Interfacing Chat GPT
Desiree Dighton
ChatGPT Isn’t a Writing Technology
This isn’t the end. ChatGPT’s interface could have been designed to incorporate more user-based controls along with its conversational NLP technologies. It’s not difficult to imagine users being able to check a box to command ChatGPT to derive its data only from certain kinds of sources, peer-reviewed scholarly sources or art museum websites across the world, as library databases and other data storage and retrieval systems currently operate. ChatGPT’s source data, supposedly, had to be separated from the compressed and stored data, but others have speculated this is more talking points than actual technological limitation. OpenAI’s technologies didn’t have to be designed to prevent its response from identifying the sources of data—they’ve been programmed by humans to do so without calling too much attention to the de-naturing of its information from its human or computational origins. The legibility of that response is at once perfectly clear and completely untraceable. By doing so, ChatGPT remakes information, art, science, propaganda, social media chatter, literature, crime reports, ancient texts, academic research—the entire history of human culture and information, at least as it exists on the internet--in its own image. It transforms and recirculates human-made meaning into its “personalized” AI response to the user. The text is made new again by stripping away its origination. It values data and human language along with efficiency and speed without valuing the writing process, user agency, the actual knowledge and creativity that should be protected by copyright and intellectual property laws, transparency of its LLM/NLP technologies to any given response and its original sources, reciprocity to humans/entities attached to its data, or responsibility for the consequences of its responses beyond the moment of engagement. The user, theoretically, could refuse to accept and consume GPT’s response and try to go against its processes, a “jailbreak” for information literacy.
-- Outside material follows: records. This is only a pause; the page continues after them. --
-- A's scored entry equals (pvKey, index) flattened
theorem pv_entry_eq (rows : List (List (String × String))) (p : Int × List (String × String)) :
    (-(PySem.List.len (find_bom_references_py rows (PySem.Str.strip (pvGetStr p.2 "SKU")))),
      PySem.Str.len (PySem.Str.strip (pvGetStr p.2 "SKU")), PySem.Str.strip (pvGetStr p.2 "SKU"), p.1)
    = ((pvKey rows p.2).1, (pvKey rows p.2).2.1, (pvKey rows p.2).2.2, p.1) := by
  have h1 : ((find_bom_references_py rows (PySem.Str.strip (pvGetStr p.2 "SKU"))).length : Int)
      = (bom_counts rows).getD (PySem.Str.strip (pvGetStr p.2 "SKU")) 0 := by
    rw [show (bom_counts rows).getD (PySem.Str.strip (pvGetStr p.2 "SKU")) 0
        = (bom_counts rows).getD (pvSku p.2) 0 from rfl, pv_bom_counts_getD]
    unfold find_bom_references_py
    rw [pv_refs_length]
    simp [pvSku]
  simp [pvKey, pvSku, PySem.List.len_eq, h1]

-- head of the insertion-sort fold is the running minimum under lt
theorem pv_insert_head {α : Type} (lt : α → α → Bool) (xs : List α) (m : α) (t : List α) :
    ∃ t', xs.foldl (fun acc x => PySem.List.insertBy lt x acc) (m :: t)
      = (xs.foldl (fun b x => if lt x b then x else b) m) :: t' := by
  induction xs generalizing m t with
  | nil => exact ⟨t, rfl⟩
  | cons x xs ih =>
      simp only [List.foldl_cons]
      have hins : PySem.List.insertBy lt x (m :: t)
          = if lt x m then x :: m :: t else m :: PySem.List.insertBy lt x t := by
        simp [PySem.List.insertBy]
      rw [hins]
      by_cases h : lt x m = true
      · rw [if_pos h, if_pos h]
        exact ih x (m :: t)
      · rw [if_neg h, if_neg h]
        exact ih m (PySem.List.insertBy lt x t)

theorem pvLt4_eq_pvLt3 (a b : Int × Int × String) (i j : Int) (h : j < i) :
    pvLt4 (a.1, a.2.1, a.2.2, i) (b.1, b.2.1, b.2.2, j) = pvLt3 a b := by
  have hd : decide (i < j) = false := by simp; omega
  simp only [pvLt4, pvLt3, hd, Bool.and_false, Bool.or_false]

-- the 4-tuple running minimum (A, ties broken by the strictly larger incoming index,
-- i.e. never) is the 3-key running minimum with its index (B)
theorem pv_min_eq (rows : List (List (String × String))) (gs : List (List (String × String)))
    (s : Int) (k : Int × Int × String) (j : Int) (h : j < s) :
    ((PySem.List.enumerate gs s).foldl
        (fun b p => if pvLt4 ((pvKey rows p.2).1, (pvKey rows p.2).2.1, (pvKey rows p.2).2.2, p.1) b
          then ((pvKey rows p.2).1, (pvKey rows p.2).2.1, (pvKey rows p.2).2.2, p.1) else b)
        (k.1, k.2.1, k.2.2, j)
      = (((PySem.List.enumerate gs s).foldl
          (fun b p => if pvLt3 (pvKey rows p.2) b.1 then (pvKey rows p.2, p.1) else b) (k, j)).1.1,
         ((PySem.List.enumerate gs s).foldl
          (fun b p => if pvLt3 (pvKey rows p.2) b.1 then (pvKey rows p.2, p.1) else b) (k, j)).1.2.1,
         ((PySem.List.enumerate gs s).foldl
          (fun b p => if pvLt3 (pvKey rows p.2) b.1 then (pvKey rows p.2, p.1) else b) (k, j)).1.2.2,
         ((PySem.List.enumerate gs s).foldl
          (fun b p => if pvLt3 (pvKey rows p.2) b.1 then (pvKey rows p.2, p.1) else b) (k, j)).2))
    ∧ ((PySem.List.enumerate gs s).foldl
          (fun b p => if pvLt3 (pvKey rows p.2) b.1 then (pvKey rows p.2, p.1) else b) (k, j)).2 < s + gs.length := by
  induction gs generalizing s k j with
  | nil => simp [PySem.List.enumerate]; omega
  | cons g gs ih =>
      rw [PySem.List.enumerate_cons]
      simp only [List.foldl_cons]
      rw [pvLt4_eq_pvLt3 (pvKey rows g) k s j h]
      by_cases hc : pvLt3 (pvKey rows g) k = true
      · rw [if_pos hc, if_pos hc]
        have := ih (s + 1) (pvKey rows g) s (by omega)
        refine ⟨this.1, ?_⟩
        have h2 := this.2
        simp only [List.length_cons]
        push_cast
        omega
      · rw [if_neg hc, if_neg hc]
        have := ih (s + 1) k j (by omega)
        refine ⟨this.1, ?_⟩
        have h2 := this.2
        simp only [List.length_cons]
        push_cast
        omega

-- B's option-valued fold with a 'some' accumulator is the plain pair fold
theorem pv_opt_fold (rows : List (List (String × String))) (gs : List (List (String × String)))
    (s : Int) (b : (Int × Int × String) × Int) :
    (PySem.List.enumerate gs s).foldl (fun best p =>
        match best with
        | none => some ((-((bom_counts rows).getD (PySem.Str.strip (pvGetStr p.2 "SKU")) 0),
            PySem.Str.len (PySem.Str.strip (pvGetStr p.2 "SKU")), PySem.Str.strip (pvGetStr p.2 "SKU")), p.1)
        | some b => if pvLt3 (-((bom_counts rows).getD (PySem.Str.strip (pvGetStr p.2 "SKU")) 0),
            PySem.Str.len (PySem.Str.strip (pvGetStr p.2 "SKU")), PySem.Str.strip (pvGetStr p.2 "SKU")) b.1
            then some ((-((bom_counts rows).getD (PySem.Str.strip (pvGetStr p.2 "SKU")) 0),
              PySem.Str.len (PySem.Str.strip (pvGetStr p.2 "SKU")), PySem.Str.strip (pvGetStr p.2 "SKU")), p.1)
            else some b) (some b)
      = some ((PySem.List.enumerate gs s).foldl
          (fun b p => if pvLt3 (pvKey rows p.2) b.1 then (pvKey rows p.2, p.1) else b) b) := by
  induction gs generalizing s b with
  | nil => simp [PySem.List.enumerate]
  | cons g gs ih =>
      rw [PySem.List.enumerate_cons]
      simp only [List.foldl_cons]
      have hk : (-((bom_counts rows).getD (PySem.Str.strip (pvGetStr g "SKU")) 0),
          PySem.Str.len (PySem.Str.strip (pvGetStr g "SKU")), PySem.Str.strip (pvGetStr g "SKU"))
          = pvKey rows g := by simp [pvKey, pvSku]
      simp only [hk]
      by_cases hc : pvLt3 (pvKey rows g) b.1 = true
      · rw [if_pos hc, if_pos hc, ih]
      · rw [if_neg hc, if_neg hc, ih]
When I asked ChatGPT to provide me with the full text of an ancient text, the Bhagavad Gita, it summarized the verses and provided an external link to an English translation of the text. When I pressed it further, GPT confessed the link didn’t match its response text because it had provided a generic version. “A ‘generic rendition’” according to ChatGPT, “refers to a representation or interpretation of a text that doesn't adhere to a specific published translation or version but instead provides an overview or essence based on a variety of sources” (ChatGPT, October 15, 2023). This is not my understanding of generic or genre, but all things become new again when they’re wiped of their histories. Cereals can be generic—Cheerios, for instance, are only slightly different from a store brand ‘Breakfast O.’ If I get sick from the generic version, I know who is responsible, and if it turns out I love generic Breakfast Os from Harris Teeter better than Cheerios, I know where to find them again. Will every book become a generic one in ChatGPT? Generic books can’t be named, can’t be attributed to a responsible creator, and can’t be located outside of GPT’s interface.
On my syllabus, I don’t call ChatGPT a generative “writing” technology. I call it what it is: a data collection and surveillance tool that is designed to serve the financial and professional interests of OpenAI and its corporate partnerships. Through its interface design and circulation, GPT wants every person to feel welcome, even befriended. We trust our friends, we open up, and we tolerate their shortcomings and flaws, but GPT asks us to do this at the expense of our own knowledge and agency. In “Data Worlds,” the introduction to Critical AI, Katherine Bode and Lauren M.E. Goodland (2023) situated ChatGPT and other generative AI built on LLMs within the technological and cultural history of data capitalism. Bode and Goodland wrote that ‘the power of AI’ provides an ideal ‘marketing hook’ and a distraction from corporate concentration of power and resources—including data. The focus on ‘AI’ thus encourages an unwitting public to allow a ‘handful of tech firms’ to define research agendas and ‘enclose knowledge’ about data-driven systems ‘behind corporate secrecy’” (para. 8). While this in itself should cause enough alarm—we won’t know what the master’s tools are called, let alone be able to dismantle a generic version of the master’s house—more alarming still is generative AI’s incremental creep into our consciousness (Should I Google it..or ChatGPT it?). OpenAI’s biggest corporate partnership is with Microsoft, and its applications are now powered by OpenAI’s models. Other companies either have their own AI/LLMs, are rushing to create their own, or they’re signing up to pay for an existing model. Once GPT’s technologies are behind the plethora of institutions, corporations, nonprofits, social media platforms and all the other entities with web-based user interfaces, will all information become generic versions unmoored from any original sources? If we are to pull ourselves through our present technological transformation and continue to recognize our human value, it will not be because we learned how to collaborate more effectively with Generative AI like ChatGPT. It will be because we normed our technologies to the values of writing studies.